EXERCISE REQUIREMENTS ▸ Quote exactly, and only, the lines of the material below from the line with "let netsPerson := PySem.Set.ofList" through the line with "-- ===== PRECONDITION".

RECORDED DATA ▸
>>>
-- pv_equiv track=rewrite | github.com/mit1221/Social-Networks | network_functions.py | common_networks
-- ===== SOURCE A (Python) =====
-- from typing import List, Tuple, Dict, TextIO
--
-- def common_networks(person: str, is_person_in_networks: bool, friend: str, \
--                     person_to_networks: Dict[str, List[str]], \
--                     network_to_people: Dict[str, List[str]]) -> int:
--     """Return the number of networks that person and friend have in common using
--     person_to_networks and network_to_people dictionaries.
--
--     >>> networks = {'Mit Kapadia': ['Chess Club', 'Finance Club'], \
--     'John Ventura': ['Chess Club', 'Law Association']}
--     >>> invert_networks = {'Chess Club': ['John Ventura', 'Mit Kapadia'], \
--     'Finance Club': ['Mit Kapadia'], 'Law Association': ['John Ventura']}
--     >>> common_networks('Mit Kapadia', True, 'John Ventura', networks, \
-- invert_networks)
--     1
--     """
--     score = 0
--     if (is_person_in_networks) and (friend in person_to_networks):
--         for network in network_to_people:
--             if person in network_to_people[network] and friend in \
--                network_to_people[network]:
--                 score += 1
--     return score
-- ===== SOURCE B (Python) =====
-- def common_networks(person, is_person_in_networks, friend, person_to_networks, network_to_people):
--     """Count networks shared by person and friend: build the set of networks
--     containing each, then take the size of the intersection."""
--     if not (is_person_in_networks and friend in person_to_networks):
--         return 0
--     nets_person = {net for net, people in network_to_people.items() if person in people}
--     nets_friend = {net for net, people in network_to_people.items() if friend in people}
--     return len(nets_person & nets_friend)
-- ===== Notes on version B (the rewrite author's own statement) =====
-- stated objective: alternative
-- what changed: Replaces A's single counting loop (membership test of both people per network) by a set formulation: build the set of networks containing person and the set containing friend, and return the size of their intersection.
import Mathlib
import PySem

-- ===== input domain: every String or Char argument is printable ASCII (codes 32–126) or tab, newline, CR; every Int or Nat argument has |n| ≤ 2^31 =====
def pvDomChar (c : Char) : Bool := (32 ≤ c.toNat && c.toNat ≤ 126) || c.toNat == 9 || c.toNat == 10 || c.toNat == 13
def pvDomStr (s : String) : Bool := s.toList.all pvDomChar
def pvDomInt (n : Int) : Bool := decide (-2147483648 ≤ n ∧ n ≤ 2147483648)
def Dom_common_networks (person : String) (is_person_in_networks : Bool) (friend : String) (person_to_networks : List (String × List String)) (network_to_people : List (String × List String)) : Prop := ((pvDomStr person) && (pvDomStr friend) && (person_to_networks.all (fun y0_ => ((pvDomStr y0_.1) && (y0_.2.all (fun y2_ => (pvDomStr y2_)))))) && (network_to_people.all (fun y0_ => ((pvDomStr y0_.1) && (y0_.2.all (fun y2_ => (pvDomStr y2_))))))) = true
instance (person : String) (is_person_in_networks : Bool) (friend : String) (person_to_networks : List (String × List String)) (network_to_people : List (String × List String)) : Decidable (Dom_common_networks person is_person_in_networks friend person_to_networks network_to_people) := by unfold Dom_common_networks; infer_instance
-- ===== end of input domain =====

-- B replaces A's single counting loop by a set formulation (networks containing person
-- ∩ networks containing friend), same cost; equivalence is proved on all inputs.

-- ===== PORT A =====
def common_networks (person : String) (is_person_in_networks : Bool) (friend : String) (person_to_networks : List (String × List String)) (network_to_people : List (String × List String)) : Int :=
  let score : Int := 0
  if is_person_in_networks && (PySem.Dict.ofList person_to_networks).contains friend then
    let d := PySem.Dict.ofList network_to_people
    d.keys.foldl (fun score network =>
      if (d.getD network []).contains person && (d.getD network []).contains friend
      then score + 1 else score) score
  else score

-- ===== PORT B =====
def common_networks_alt (person : String) (is_person_in_networks : Bool) (friend : String) (person_to_networks : List (String × List String)) (network_to_people : List (String × List String)) : Int :=
  if !(is_person_in_networks && (PySem.Dict.ofList person_to_networks).contains friend) then 0
  else
    let items := (PySem.Dict.ofList network_to_people).items
    let netsPerson := PySem.Set.ofList ((items.filter (fun p => p.2.contains person)).map (·.1))
    let netsFriend := PySem.Set.ofList ((items.filter (fun p => p.2.contains friend)).map (·.1))
    ((PySem.Set.inter netsPerson netsFriend).length : Int)

-- ===== PRECONDITION & SPEC =====
def Spec_common_networks (person : String) (is_person_in_networks : Bool) (friend : String) (person_to_networks : List (String × List String)) (network_to_people : List (String × List String)) (out : Int) : Prop := out = common_networks_alt person is_person_in_networks friend person_to_networks network_to_people
instance (person : String) (is_person_in_networks : Bool) (friend : String) (person_to_networks : List (String × List String)) (network_to_people : List (String × List String)) (out : Int) : Decidable (Spec_common_networks person is_person_in_networks friend person_to_networks network_to_people out) := by unfold Spec_common_networks; infer_instance

-- ===== CLAIM (what is proved, stated in full; the proofs are below) =====
def Claim_equal_common_networks : Prop := ∀ (person : String) (is_person_in_networks : Bool) (friend : String) (person_to_networks : List (String × List String)) (network_to_people : List (String × List String)), Dom_common_networks person is_person_in_networks friend person_to_networks network_to_people → Spec_common_networks person is_person_in_networks friend person_to_networks network_to_people (common_networks person is_person_in_networks friend person_to_networks network_to_people)

-- ===== LEMMAS AND PROOFS =====

-- The filtered-key list behind one of B's set comprehensions: over the items of a
-- nodup-key dict, filtering on the value and projecting to keys is filtering the keys.
theorem filter_items_map_fst {q : List String → Bool} (d : PySem.Dict String (List String))
    (hnd : d.keys.Nodup) :
    ((d.items.filter (fun p => q p.2)).map (·.1))
      = d.keys.filter (fun k => q (d.getD k [])) := by
  rw [PySem.Dict.items_eq_map_keys d hnd []]
  rw [List.filter_map, List.map_map]
  simp [Function.comp_def]

-- ===== VERDICT (by name: the statement is the Claim_ definition above) =====
theorem common_networks_spec : Claim_equal_common_networks := by
  intro person b friend pn np _
  unfold Spec_common_networks common_networks common_networks_alt
  cases hg : (b && (PySem.Dict.ofList pn).contains friend) with
  | false => simp
  | true =>
    simp only [if_true, Bool.not_true, Bool.false_eq_true, if_false]
    set d := PySem.Dict.ofList np with hd
    have hnd : d.keys.Nodup := PySem.Dict.nodup_keys_ofList np
    rw [filter_items_map_fst d hnd, filter_items_map_fst d hnd]
    set P : String → Bool := fun k => (d.getD k []).contains person with hP
    set Q : String → Bool := fun k => (d.getD k []).contains friend with hQ
    rw [PySem.Set.ofList_eq_self_of_nodup _ (hnd.filter P),
        PySem.Set.ofList_eq_self_of_nodup _ (hnd.filter Q)]
    have hinter : PySem.Set.inter (d.keys.filter P) (d.keys.filter Q)
        = (d.keys.filter P).filter (fun k => (d.keys.filter Q).contains k) := by
      simp [PySem.Set.inter]
    rw [hinter]
    have hcongr : (d.keys.filter P).filter (fun k => (d.keys.filter Q).contains k)
        = (d.keys.filter P).filter Q := by
      apply List.filter_congr
      intro k hk
      have hkmem : k ∈ d.keys := List.mem_of_mem_filter hk
      simp [List.mem_filter, hkmem]
    rw [hcongr, List.filter_filter]
    rw [PySem.List.foldl_if_add_one, ← List.countP_eq_length_filter]
    rw [List.countP_congr (q := fun k => Q k && P k) (fun k _ => by
      simp [hP, hQ, Bool.and_comm])]
    simp
lemma chkF_succ_ne {layer : List Int} {t m : Nat}
    (hnocl : isClB layer m = true → prvO layer m ≠ some t) :
    chkF layer (t+1) m = chkF layer t m := by
  unfold chkF
  by_cases hcl : isClB layer m = true
  · cases hp : prvO layer m with
    | none => rfl
    | some i =>
      have hit : i ≠ t := fun he => hnocl hcl (he ▸ hp)
      have : (i < t+1) = (i < t) := propext (by omega)
      simp [this]
  · simp [hcl]

lemma chkS_succ_eq {layer : List Int} {t : Nat}
    (h : ∀ j, j < layer.length → isClB layer j = true → prvO layer j ≠ some t) :
    chkS layer (t+1) = chkS layer t := by
  unfold chkS
  apply List.map_congr_left
  intro j hj
  rw [List.mem_range] at hj
  exact chkF_succ_ne (h j hj)

lemma gv_pyGetD {layer : List Int} (t : Nat) :
    PySem.List.pyGetD layer (t:Int) 0 = gV layer t := by
  rw [PySem.List.pyGetD_natCast]; rfl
<<<
WORKED SOLUTION ▸
    let netsPerson := PySem.Set.ofList ((items.filter (fun p => p.2.contains person)).map (·.1))
    let netsFriend := PySem.Set.ofList ((items.filter (fun p => p.2.contains friend)).map (·.1))
    ((PySem.Set.inter netsPerson netsFriend).length : Int)

-- ===== PRECONDITION & SPEC =====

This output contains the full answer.